**What is being asked:** The full listing needs to be output exactly.

☆ ☆ ☆ ☆ ☆

-- pv_equiv track=rewrite | github.com/bw5io/aoc2023 | day16/sol_1.py | ignite
-- ===== SOURCE A (Python) =====
-- direction_dict = {
--   'S': (0, 1),
--   'N': (0, -1),
--   'W': (-1, 0),
--   'E': (1, 0)
-- }
--
-- def ignite(matrix, final_matrix, pos_x=0, pos_y=0, direction='E'):
--     if pos_y not in range(len(matrix)) or pos_x not in range(len(matrix[pos_y])) or direction in final_matrix[pos_y][pos_x]:
--         return final_matrix
--     next_directions = identify_next_direction(matrix[pos_y][pos_x], direction)
--     final_matrix[pos_y][pos_x].append(direction)
--     for next_direction in next_directions:
--         step_x, step_y = direction_dict[next_direction]
--         final_matrix = ignite(matrix, final_matrix, pos_x+step_x, pos_y+step_y, next_direction)
--     return final_matrix
--
-- def identify_next_direction(symbol, direction):
--     next_directions = []
--     if symbol == '.':
--         next_directions.append(direction)
--     elif symbol =="\\":
--         if direction == "N":
--             next_directions.append("W")
--         elif direction == "W":
--             next_directions.append("N")
--         elif direction == "S":
--             next_directions.append("E")
--         elif direction == "E":
--             next_directions.append("S")
--     elif symbol == "/":
--         if direction == "N":
--             next_directions.append("E")
--         elif direction == "W":
--             next_directions.append("S")
--         elif direction == "S":
--             next_directions.append("W")
--         elif direction == "E":
--             next_directions.append("N")
--     elif symbol == "|":
--         if direction in ['S', 'N']:
--             next_directions.append(direction)
--         elif direction in ['E', 'W']:
--             next_directions.append('S')
--             next_directions.append('N')
--     elif symbol == "-":
--         if direction in ['S', 'N']:
--             next_directions.append('E')
--             next_directions.append('W')
--         elif direction in ['E', 'W']:
--             next_directions.append(direction)
--     return next_directions
-- ===== SOURCE B (Python) =====
-- STEP = {'S': (0, 1), 'N': (0, -1), 'W': (-1, 0), 'E': (1, 0)}
--
-- # full transition table: (symbol, direction) -> outgoing directions; '.' passes the beam through
-- TABLE = {
--     ('\\', 'N'): ['W'], ('\\', 'W'): ['N'], ('\\', 'S'): ['E'], ('\\', 'E'): ['S'],
--     ('/', 'N'): ['E'], ('/', 'W'): ['S'], ('/', 'S'): ['W'], ('/', 'E'): ['N'],
--     ('|', 'N'): ['N'], ('|', 'S'): ['S'], ('|', 'E'): ['S', 'N'], ('|', 'W'): ['S', 'N'],
--     ('-', 'E'): ['E'], ('-', 'W'): ['W'], ('-', 'S'): ['E', 'W'], ('-', 'N'): ['E', 'W'],
-- }
--
-- def next_dirs(symbol, direction):
--     if symbol == '.':
--         return [direction]
--     return TABLE.get((symbol, direction), [])
--
-- def ignite(matrix, final_matrix, pos_x=0, pos_y=0, direction='E'):
--     # iterative agenda loop (head of the list = next beam state), table-driven transitions
--     agenda = [(pos_x, pos_y, direction)]
--     while agenda:
--         (x, y, d), agenda = agenda[0], agenda[1:]
--         if 0 <= y < len(matrix) and 0 <= x < len(matrix[y]) and d not in final_matrix[y][x]:
--             final_matrix[y][x].append(d)
--             agenda = [(x + STEP[nd][0], y + STEP[nd][1], nd)
--                       for nd in next_dirs(matrix[y][x], d)] + agenda
--     return final_matrix
-- ===== Notes on version B (the rewrite author's own statement) =====
-- stated objective: alternative
-- what changed: The recursive DFS is replaced by an iterative agenda loop over a head-popped worklist of (x, y, direction) states (successors prepended to keep the recursion's preorder), and the if/elif cascade identify_next_direction is replaced by a single table-driven lookup dict keyed by (symbol, direction).
-- outside the precondition, e.g. on ignite([['.'], ['\\']], [[[]]], 0, 0, 'E'): A returns [[['E']]], B returns [[['E']]]
import Mathlib
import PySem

☆ ☆ ☆ ☆ ☆

**Solution to the exercise:**
-- pv_equiv track=rewrite | github.com/bw5io/aoc2023 | day16/sol_1.py | ignite
-- ===== SOURCE A (Python) =====
-- direction_dict = {
--   'S': (0, 1),
--   'N': (0, -1),
--   'W': (-1, 0),
--   'E': (1, 0)
-- }
--
-- def ignite(matrix, final_matrix, pos_x=0, pos_y=0, direction='E'):
--     if pos_y not in range(len(matrix)) or pos_x not in range(len(matrix[pos_y])) or direction in final_matrix[pos_y][pos_x]:
--         return final_matrix
--     next_directions = identify_next_direction(matrix[pos_y][pos_x], direction)
--     final_matrix[pos_y][pos_x].append(direction)
--     for next_direction in next_directions:
--         step_x, step_y = direction_dict[next_direction]
--         final_matrix = ignite(matrix, final_matrix, pos_x+step_x, pos_y+step_y, next_direction)
--     return final_matrix
--
-- def identify_next_direction(symbol, direction):
--     next_directions = []
--     if symbol == '.':
--         next_directions.append(direction)
--     elif symbol =="\\":
--         if direction == "N":
--             next_directions.append("W")
--         elif direction == "W":
--             next_directions.append("N")
--         elif direction == "S":
--             next_directions.append("E")
--         elif direction == "E":
--             next_directions.append("S")
--     elif symbol == "/":
--         if direction == "N":
--             next_directions.append("E")
--         elif direction == "W":
--             next_directions.append("S")
--         elif direction == "S":
--             next_directions.append("W")
--         elif direction == "E":
--             next_directions.append("N")
--     elif symbol == "|":
--         if direction in ['S', 'N']:
--             next_directions.append(direction)
--         elif direction in ['E', 'W']:
--             next_directions.append('S')
--             next_directions.append('N')
--     elif symbol == "-":
--         if direction in ['S', 'N']:
--             next_directions.append('E')
--             next_directions.append('W')
--         elif direction in ['E', 'W']:
--             next_directions.append(direction)
--     return next_directions
-- ===== SOURCE B (Python) =====
-- STEP = {'S': (0, 1), 'N': (0, -1), 'W': (-1, 0), 'E': (1, 0)}
--
-- # full transition table: (symbol, direction) -> outgoing directions; '.' passes the beam through
-- TABLE = {
--     ('\\', 'N'): ['W'], ('\\', 'W'): ['N'], ('\\', 'S'): ['E'], ('\\', 'E'): ['S'],
--     ('/', 'N'): ['E'], ('/', 'W'): ['S'], ('/', 'S'): ['W'], ('/', 'E'): ['N'],
--     ('|', 'N'): ['N'], ('|', 'S'): ['S'], ('|', 'E'): ['S', 'N'], ('|', 'W'): ['S', 'N'],
--     ('-', 'E'): ['E'], ('-', 'W'): ['W'], ('-', 'S'): ['E', 'W'], ('-', 'N'): ['E', 'W'],
-- }
--
-- def next_dirs(symbol, direction):
--     if symbol == '.':
--         return [direction]
--     return TABLE.get((symbol, direction), [])
--
-- def ignite(matrix, final_matrix, pos_x=0, pos_y=0, direction='E'):
--     # iterative agenda loop (head of the list = next beam state), table-driven transitions
--     agenda = [(pos_x, pos_y, direction)]
--     while agenda:
--         (x, y, d), agenda = agenda[0], agenda[1:]
--         if 0 <= y < len(matrix) and 0 <= x < len(matrix[y]) and d not in final_matrix[y][x]:
--             final_matrix[y][x].append(d)
--             agenda = [(x + STEP[nd][0], y + STEP[nd][1], nd)
--                       for nd in next_dirs(matrix[y][x], d)] + agenda
--     return final_matrix
-- ===== Notes on version B (the rewrite author's own statement) =====
-- stated objective: alternative
-- what changed: The recursive DFS is replaced by an iterative agenda loop over a head-popped worklist of (x, y, direction) states (successors prepended to keep the recursion's preorder), and the if/elif cascade identify_next_direction is replaced by a single table-driven lookup dict keyed by (symbol, direction).
-- outside the precondition, e.g. on ignite([['.'], ['\\']], [[[]]], 0, 0, 'E'): A returns [[['E']]], B returns [[['E']]]
import Mathlib
import PySem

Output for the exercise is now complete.